***** Data under study

-- pv_equiv track=rewrite | github.com/AnarchyEnthusiast/lazarus-space | mts_to_lua.py | group_by_layer
-- ===== SOURCE A (Python) =====
-- def group_by_layer(entries):
--     """Group entries by y-coordinate for readable output."""
--     layers = {}
--     for dx, dy, dz, alias in entries:
--         if dy not in layers:
--             layers[dy] = []
--         layers[dy].append((dx, dy, dz, alias))
--
--     # Sort each layer by z then x
--     for dy in layers:
--         layers[dy].sort(key=lambda e: (e[2], e[0]))
--
--     return layers
-- ===== SOURCE B (Python) =====
-- def group_by_layer(entries):
--     """Group entries by y-coordinate for readable output."""
--     if not entries:
--         return {}
--     dy = entries[0][1]
--     same = [(dx, y, dz, a) for (dx, y, dz, a) in entries if y == dy]
--     rest = [e for e in entries if e[1] != dy]
--     layers = {dy: sorted(same, key=lambda e: (e[2], e[0]))}
--     layers.update(group_by_layer(rest))
--     return layers
-- ===== Notes on version B (the rewrite author's own statement) =====
-- stated objective: alternative
-- what changed: Replaces the dict-accumulator (append loop, then an in-place per-key sort pass) by a recursive group-by: take the first entry's y, filter out its whole layer, sort it once, and recurse on the remaining entries.
import Mathlib
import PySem

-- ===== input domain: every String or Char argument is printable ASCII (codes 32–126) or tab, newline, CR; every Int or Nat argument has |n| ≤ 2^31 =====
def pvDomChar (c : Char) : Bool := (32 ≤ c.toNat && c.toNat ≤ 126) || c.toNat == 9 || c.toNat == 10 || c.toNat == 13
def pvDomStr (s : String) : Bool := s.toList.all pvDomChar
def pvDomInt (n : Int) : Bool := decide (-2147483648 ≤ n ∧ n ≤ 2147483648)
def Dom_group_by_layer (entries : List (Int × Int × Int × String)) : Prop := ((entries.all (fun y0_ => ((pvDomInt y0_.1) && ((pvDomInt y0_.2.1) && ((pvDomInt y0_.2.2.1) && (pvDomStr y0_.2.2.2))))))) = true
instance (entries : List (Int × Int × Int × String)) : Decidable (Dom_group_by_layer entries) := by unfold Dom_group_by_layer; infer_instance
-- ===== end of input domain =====

-- B replaces A's dict-accumulator (append loop + in-place per-key sort pass) by a
-- recursive group-by: filter out the first entry's whole layer, sort it once, recurse
-- on the rest (objective: alternative decomposition, same results).

-- ===== PORT A =====
-- loop body of A's first for-loop: `if dy not in layers: layers[dy] = []` then `layers[dy].append(...)`
def pvStepA (d : PySem.Dict Int (List (Int × Int × Int × String)))
    (e : Int × Int × Int × String) : PySem.Dict Int (List (Int × Int × Int × String)) :=
  let d1 := if d.contains e.2.1 then d else d.insert e.2.1 []
  d1.modify e.2.1 [] (fun l => l ++ [e])

def group_by_layer (entries : List (Int × Int × Int × String)) : List (Int × List (Int × Int × Int × String)) :=
  let layers := entries.foldl pvStepA PySem.Dict.empty
  -- `for dy in layers: layers[dy].sort(key=lambda e: (e[2], e[0]))`
  let layers2 := layers.keys.foldl
    (fun d dy => d.modify dy [] (fun l => PySem.List.sorted2 l (fun e => e.2.2.1) (fun e => e.1))) layers
  layers2.items

-- ===== PORT B =====
def group_by_layer_alt : List (Int × Int × Int × String) → List (Int × List (Int × Int × Int × String))
  | [] => []
  | e :: t =>
    let dy := e.2.1
    let same := (e :: t).filter (fun x => x.2.1 == dy)
    let rest := (e :: t).filter (fun x => x.2.1 != dy)
    (dy, PySem.List.sorted2 same (fun x => x.2.2.1) (fun x => x.1)) :: group_by_layer_alt rest
  termination_by es => es.length
  decreasing_by
    simp only [List.filter_cons, bne_self_eq_false, List.length_cons]
    exact Nat.lt_succ_of_le (List.length_filter_le _ _)

-- ===== PRECONDITION & SPEC =====
def Spec_group_by_layer (entries : List (Int × Int × Int × String)) (out : List (Int × List (Int × Int × Int × String))) : Prop := out = group_by_layer_alt entries
instance (entries : List (Int × Int × Int × String)) (out : List (Int × List (Int × Int × Int × String))) : Decidable (Spec_group_by_layer entries out) := by unfold Spec_group_by_layer; infer_instance

-- ===== CLAIM (what is proved, stated in full; the proofs are below) =====
def Claim_equal_group_by_layer : Prop := ∀ (entries : List (Int × Int × Int × String)), Dom_group_by_layer entries → Spec_group_by_layer entries (group_by_layer entries)

-- ===== LEMMAS AND PROOFS =====

-- items of `d[k] = f(d.get(k, []))`
theorem pv_items_modify {ν : Type} (d : PySem.Dict Int ν) (k : Int) (d0 : ν) (f : ν → ν)
    (hnd : d.keys.Nodup) :
    (d.modify k d0 f).items =
      (if d.contains k then d.items.map (fun p => if p.1 == k then (k, f p.2) else p)
       else d.items ++ [(k, f d0)]) := by
  by_cases h : d.contains k
  · simp only [PySem.Dict.modify, h, if_true, PySem.Dict.items_insert]
    apply List.map_congr_left
    intro p hp
    by_cases hpk : (p.1 == k) = true
    · have hk : p.1 = k := by simpa using hpk
      subst hk
      rw [PySem.Dict.getD_of_mem_items d (k := p.1) (v := p.2) (by simpa using hp) hnd d0]
    · simp [hpk]
  · have hc : d.contains k = false := by simp [h]
    simp only [PySem.Dict.modify, hc, Bool.false_eq_true, if_false, PySem.Dict.items_insert,
      PySem.Dict.getD_of_not_contains d d0 hc]

theorem pv_step_keys (d : PySem.Dict Int (List (Int × Int × Int × String))) (e : Int × Int × Int × String) :
    (pvStepA d e).keys = if d.contains e.2.1 then d.keys else d.keys ++ [e.2.1] := by
  by_cases h : d.contains e.2.1
  · simp only [pvStepA, h, if_true, PySem.Dict.keys_modify]
    exact PySem.Dict.keys_insert_of_contains d _ h
  · have hc : d.contains e.2.1 = false := by simp [h]
    simp only [pvStepA, h, Bool.false_eq_true, if_false, PySem.Dict.keys_modify]
    rw [PySem.Dict.keys_insert_of_contains _ _ (PySem.Dict.contains_insert_self _ _ _),
        PySem.Dict.keys_insert_of_not_contains d _ hc]

theorem pv_step_nodup (d : PySem.Dict Int (List (Int × Int × Int × String))) (e : Int × Int × Int × String)
    (hnd : d.keys.Nodup) : (pvStepA d e).keys.Nodup := by
  rw [pv_step_keys]
  split_ifs with h
  · exact hnd
  · have : e.2.1 ∉ d.keys := fun hm => by simp [(PySem.Dict.contains_iff_mem_keys _ _).mpr hm] at h
    simp only [List.nodup_append, List.nodup_singleton, true_and, hnd, List.mem_singleton]
    intro a ha b hb hab
    subst hab; subst hb; exact this ha

-- grouping of the remaining entries whose key is not yet among ks (A's first loop, abstractly)
def pvGrpA : List (Int × Int × Int × String) → List Int → List (Int × List (Int × Int × Int × String))
  | [], _ => []
  | e :: t, ks =>
    if e.2.1 ∈ ks then pvGrpA t ks
    else (e.2.1, (e :: t).filter (fun x => x.2.1 == e.2.1)) :: pvGrpA t (ks ++ [e.2.1])

theorem pv_foldA_keys_nodup (entries : List (Int × Int × Int × String))
    (d : PySem.Dict Int (List (Int × Int × Int × String))) (hnd : d.keys.Nodup) :
    (entries.foldl pvStepA d).keys.Nodup := by
  induction entries generalizing d with
  | nil => exact hnd
  | cons e t ih => exact ih _ (pv_step_nodup d e hnd)

theorem pv_foldA_items (entries : List (Int × Int × Int × String))
    (d : PySem.Dict Int (List (Int × Int × Int × String))) (hnd : d.keys.Nodup) :
    (entries.foldl pvStepA d).items =
      d.items.map (fun p => (p.1, p.2 ++ entries.filter (fun x => x.2.1 == p.1))) ++ pvGrpA entries d.keys := by
  induction entries generalizing d with
  | nil => simp [pvGrpA]
  | cons e t ih =>
    rw [List.foldl_cons, ih _ (pv_step_nodup d e hnd), pv_step_keys]
    by_cases h : d.contains e.2.1
    · have hmem : e.2.1 ∈ d.keys := (PySem.Dict.contains_iff_mem_keys _ _).mp h
      have hi : (pvStepA d e).items
          = d.items.map (fun p => if p.1 == e.2.1 then (e.2.1, p.2 ++ [e]) else p) := by
        simp only [pvStepA, h, if_true]
        rw [pv_items_modify d _ _ _ hnd]
        simp [h]
      rw [hi]
      simp only [h, if_true, pvGrpA, hmem]
      congr 1
      rw [List.map_map]
      apply List.map_congr_left
      intro p hp
      by_cases hpk : (p.1 == e.2.1) = true
      · have hk : p.1 = e.2.1 := by simpa using hpk
        simp [Function.comp, hk]
      · have hk : ¬ p.1 = e.2.1 := by simpa using hpk
        simp only [Function.comp_apply, hpk, Bool.false_eq_true, if_false, List.filter_cons]
        have : (e.2.1 == p.1) = false := by simpa using fun hh => hk hh.symm
        simp [this]
    · have hmem : e.2.1 ∉ d.keys := fun hm => h ((PySem.Dict.contains_iff_mem_keys _ _).mpr hm)
      have hc : d.contains e.2.1 = false := by simp [h]
      have hi : (pvStepA d e).items = d.items ++ [(e.2.1, [e])] := by
        simp only [pvStepA, h, Bool.false_eq_true, if_false]
        rw [pv_items_modify _ _ _ _ (by
          rw [PySem.Dict.keys_insert_of_not_contains d _ hc]
          simp only [List.nodup_append, List.nodup_singleton, true_and, hnd, List.mem_singleton]
          intro a ha b hb hab
          subst hab; subst hb; exact hmem ha)]
        rw [if_pos (PySem.Dict.contains_insert_self _ _ _),
            PySem.Dict.items_insert_of_not_contains d _ hc]
        rw [List.map_append]
        congr 1
        · have hid : ∀ p ∈ d.items,
              (if (p.1 == e.2.1) = true then (e.2.1, p.2 ++ [e]) else p) = id p := by
            intro p hp
            have : ¬ p.1 = e.2.1 := fun hk => hmem (hk ▸ PySem.Dict.mem_keys_of_mem_items _ hp)
            simp [this]
          rw [List.map_congr_left hid, List.map_id]
        · simp
      rw [hi]
      simp only [h, Bool.false_eq_true, if_false, pvGrpA, hmem]
      rw [List.map_append]
      simp only [List.map_cons, List.map_nil]
      rw [List.append_assoc, List.singleton_append]
      congr 1
      · apply List.map_congr_left
        intro p hp
        have : (e.2.1 == p.1) = false := by
          simpa using fun (hk : e.2.1 = p.1) => hmem (hk ▸ PySem.Dict.mem_keys_of_mem_items _ hp)
        simp [this]
      · congr 2
        simp

theorem pv_sortloop_items (f : List (Int × Int × Int × String) → List (Int × Int × Int × String))
    (ks : List Int) (d : PySem.Dict Int (List (Int × Int × Int × String)))
    (hnd : d.keys.Nodup) (hks : ks.Nodup) (hsub : ∀ k ∈ ks, k ∈ d.keys) :
    (ks.foldl (fun d k => d.modify k [] f) d).items =
      d.items.map (fun p => if p.1 ∈ ks then (p.1, f p.2) else p) := by
  induction ks generalizing d with
  | nil => simp
  | cons k ks ih =>
    rw [List.foldl_cons]
    have hkc : d.contains k = true :=
      (PySem.Dict.contains_iff_mem_keys _ _).mpr (hsub k (by simp))
    have hikeys : (d.modify k [] f).keys = d.keys := by
      rw [PySem.Dict.keys_modify, PySem.Dict.keys_insert_of_contains d _ hkc]
    have hitems : (d.modify k [] f).items
        = d.items.map (fun p => if p.1 == k then (k, f p.2) else p) := by
      rw [pv_items_modify d _ _ _ hnd]; simp [hkc]
    rw [ih _ (by rw [hikeys]; exact hnd) hks.of_cons
        (fun a ha => by rw [hikeys]; exact hsub a (by simp [ha]))]
    rw [hitems, List.map_map]
    apply List.map_congr_left
    intro p hp
    by_cases hpk : p.1 = k
    · have hknot : k ∉ ks := by simpa using hks.notMem
      simp [Function.comp, hpk, hknot]
    · have : (p.1 == k) = false := by simpa using hpk
      simp only [Function.comp_apply, this, Bool.false_eq_true, if_false, List.mem_cons]
      by_cases hin : p.1 ∈ ks <;> simp [hin, hpk]

theorem pv_grpA_map_sort (entries : List (Int × Int × Int × String)) (ks : List Int) :
    (pvGrpA entries ks).map (fun p => (p.1, PySem.List.sorted2 p.2 (fun e => e.2.2.1) (fun e => e.1))) =
      group_by_layer_alt (entries.filter (fun x => decide (x.2.1 ∉ ks))) := by
  induction entries generalizing ks with
  | nil => simp [pvGrpA, group_by_layer_alt]
  | cons e t ih =>
    by_cases hm : e.2.1 ∈ ks
    · simp only [pvGrpA, hm, if_true, List.filter_cons, not_true_eq_false,
        decide_false, Bool.false_eq_true, if_false]
      exact ih ks
    · simp only [pvGrpA, hm, if_false, List.filter_cons, not_false_eq_true,
        decide_true, if_true, List.map_cons]
    -- unfold one step of B on a nonempty list
      rw [group_by_layer_alt]
      congr 1
      · -- the layer of e.2.1
        simp only [List.filter_cons, BEq.rfl, if_true, List.filter_filter]
        congr 2
        congr 1
        apply List.filter_congr
        intro x hx
        by_cases hxy : x.2.1 = e.2.1
        · simp [hxy, hm]
        · have : (x.2.1 == e.2.1) = false := by simpa using hxy
          simp [this]
      · -- the remaining entries
        rw [ih (ks ++ [e.2.1])]
        congr 1
        simp only [List.filter_cons, bne_self_eq_false, Bool.false_eq_true, if_false,
          List.filter_filter]
        apply List.filter_congr
        intro x hx
        by_cases hxy : x.2.1 = e.2.1 <;> by_cases hxk : x.2.1 ∈ ks <;>
          simp [hxy, hxk, List.mem_append]

-- ===== VERDICT (by name: the statement is the Claim_ definition above) =====
theorem group_by_layer_spec : Claim_equal_group_by_layer := by
  intro entries _hdom
  unfold Spec_group_by_layer group_by_layer
  have hnd : (entries.foldl pvStepA PySem.Dict.empty).keys.Nodup :=
    pv_foldA_keys_nodup entries _ PySem.Dict.nodup_keys_empty
  rw [pv_sortloop_items _ _ _ hnd hnd (fun k hk => hk)]
  have hmap : ∀ p ∈ (entries.foldl pvStepA PySem.Dict.empty).items,
      (if p.1 ∈ (entries.foldl pvStepA PySem.Dict.empty).keys
        then (p.1, PySem.List.sorted2 p.2 (fun e => e.2.2.1) (fun e => e.1)) else p)
      = (fun p => (p.1, PySem.List.sorted2 p.2 (fun e => e.2.2.1) (fun e => e.1))) p := by
    intro p hp
    simp [PySem.Dict.mem_keys_of_mem_items _ hp]
  rw [List.map_congr_left hmap]
  have hitems : (entries.foldl pvStepA PySem.Dict.empty).items = pvGrpA entries [] := by
    rw [pv_foldA_items entries _ PySem.Dict.nodup_keys_empty]
    simp [PySem.Dict.empty, PySem.Dict.keys]
  rw [hitems, pv_grpA_map_sort entries []]
  congr 1
  simp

**********

**Action item**. Among the records above, only the lines between the line holding "dz, alias in" and the line holding "def pvDomInt (n", inclusive, are to be output, exactly as written.

**Reply to the task**.
--     for dx, dy, dz, alias in entries:
--         if dy not in layers:
--             layers[dy] = []
--         layers[dy].append((dx, dy, dz, alias))
--
--     # Sort each layer by z then x
--     for dy in layers:
--         layers[dy].sort(key=lambda e: (e[2], e[0]))
--
--     return layers
-- ===== SOURCE B (Python) =====
-- def group_by_layer(entries):
--     """Group entries by y-coordinate for readable output."""
--     if not entries:
--         return {}
--     dy = entries[0][1]
--     same = [(dx, y, dz, a) for (dx, y, dz, a) in entries if y == dy]
--     rest = [e for e in entries if e[1] != dy]
--     layers = {dy: sorted(same, key=lambda e: (e[2], e[0]))}
--     layers.update(group_by_layer(rest))
--     return layers
-- ===== Notes on version B (the rewrite author's own statement) =====
-- stated objective: alternative
-- what changed: Replaces the dict-accumulator (append loop, then an in-place per-key sort pass) by a recursive group-by: take the first entry's y, filter out its whole layer, sort it once, and recurse on the remaining entries.
import Mathlib
import PySem

-- ===== input domain: every String or Char argument is printable ASCII (codes 32–126) or tab, newline, CR; every Int or Nat argument has |n| ≤ 2^31 =====
def pvDomChar (c : Char) : Bool := (32 ≤ c.toNat && c.toNat ≤ 126) || c.toNat == 9 || c.toNat == 10 || c.toNat == 13
def pvDomStr (s : String) : Bool := s.toList.all pvDomChar
def pvDomInt (n : Int) : Bool := decide (-2147483648 ≤ n ∧ n ≤ 2147483648)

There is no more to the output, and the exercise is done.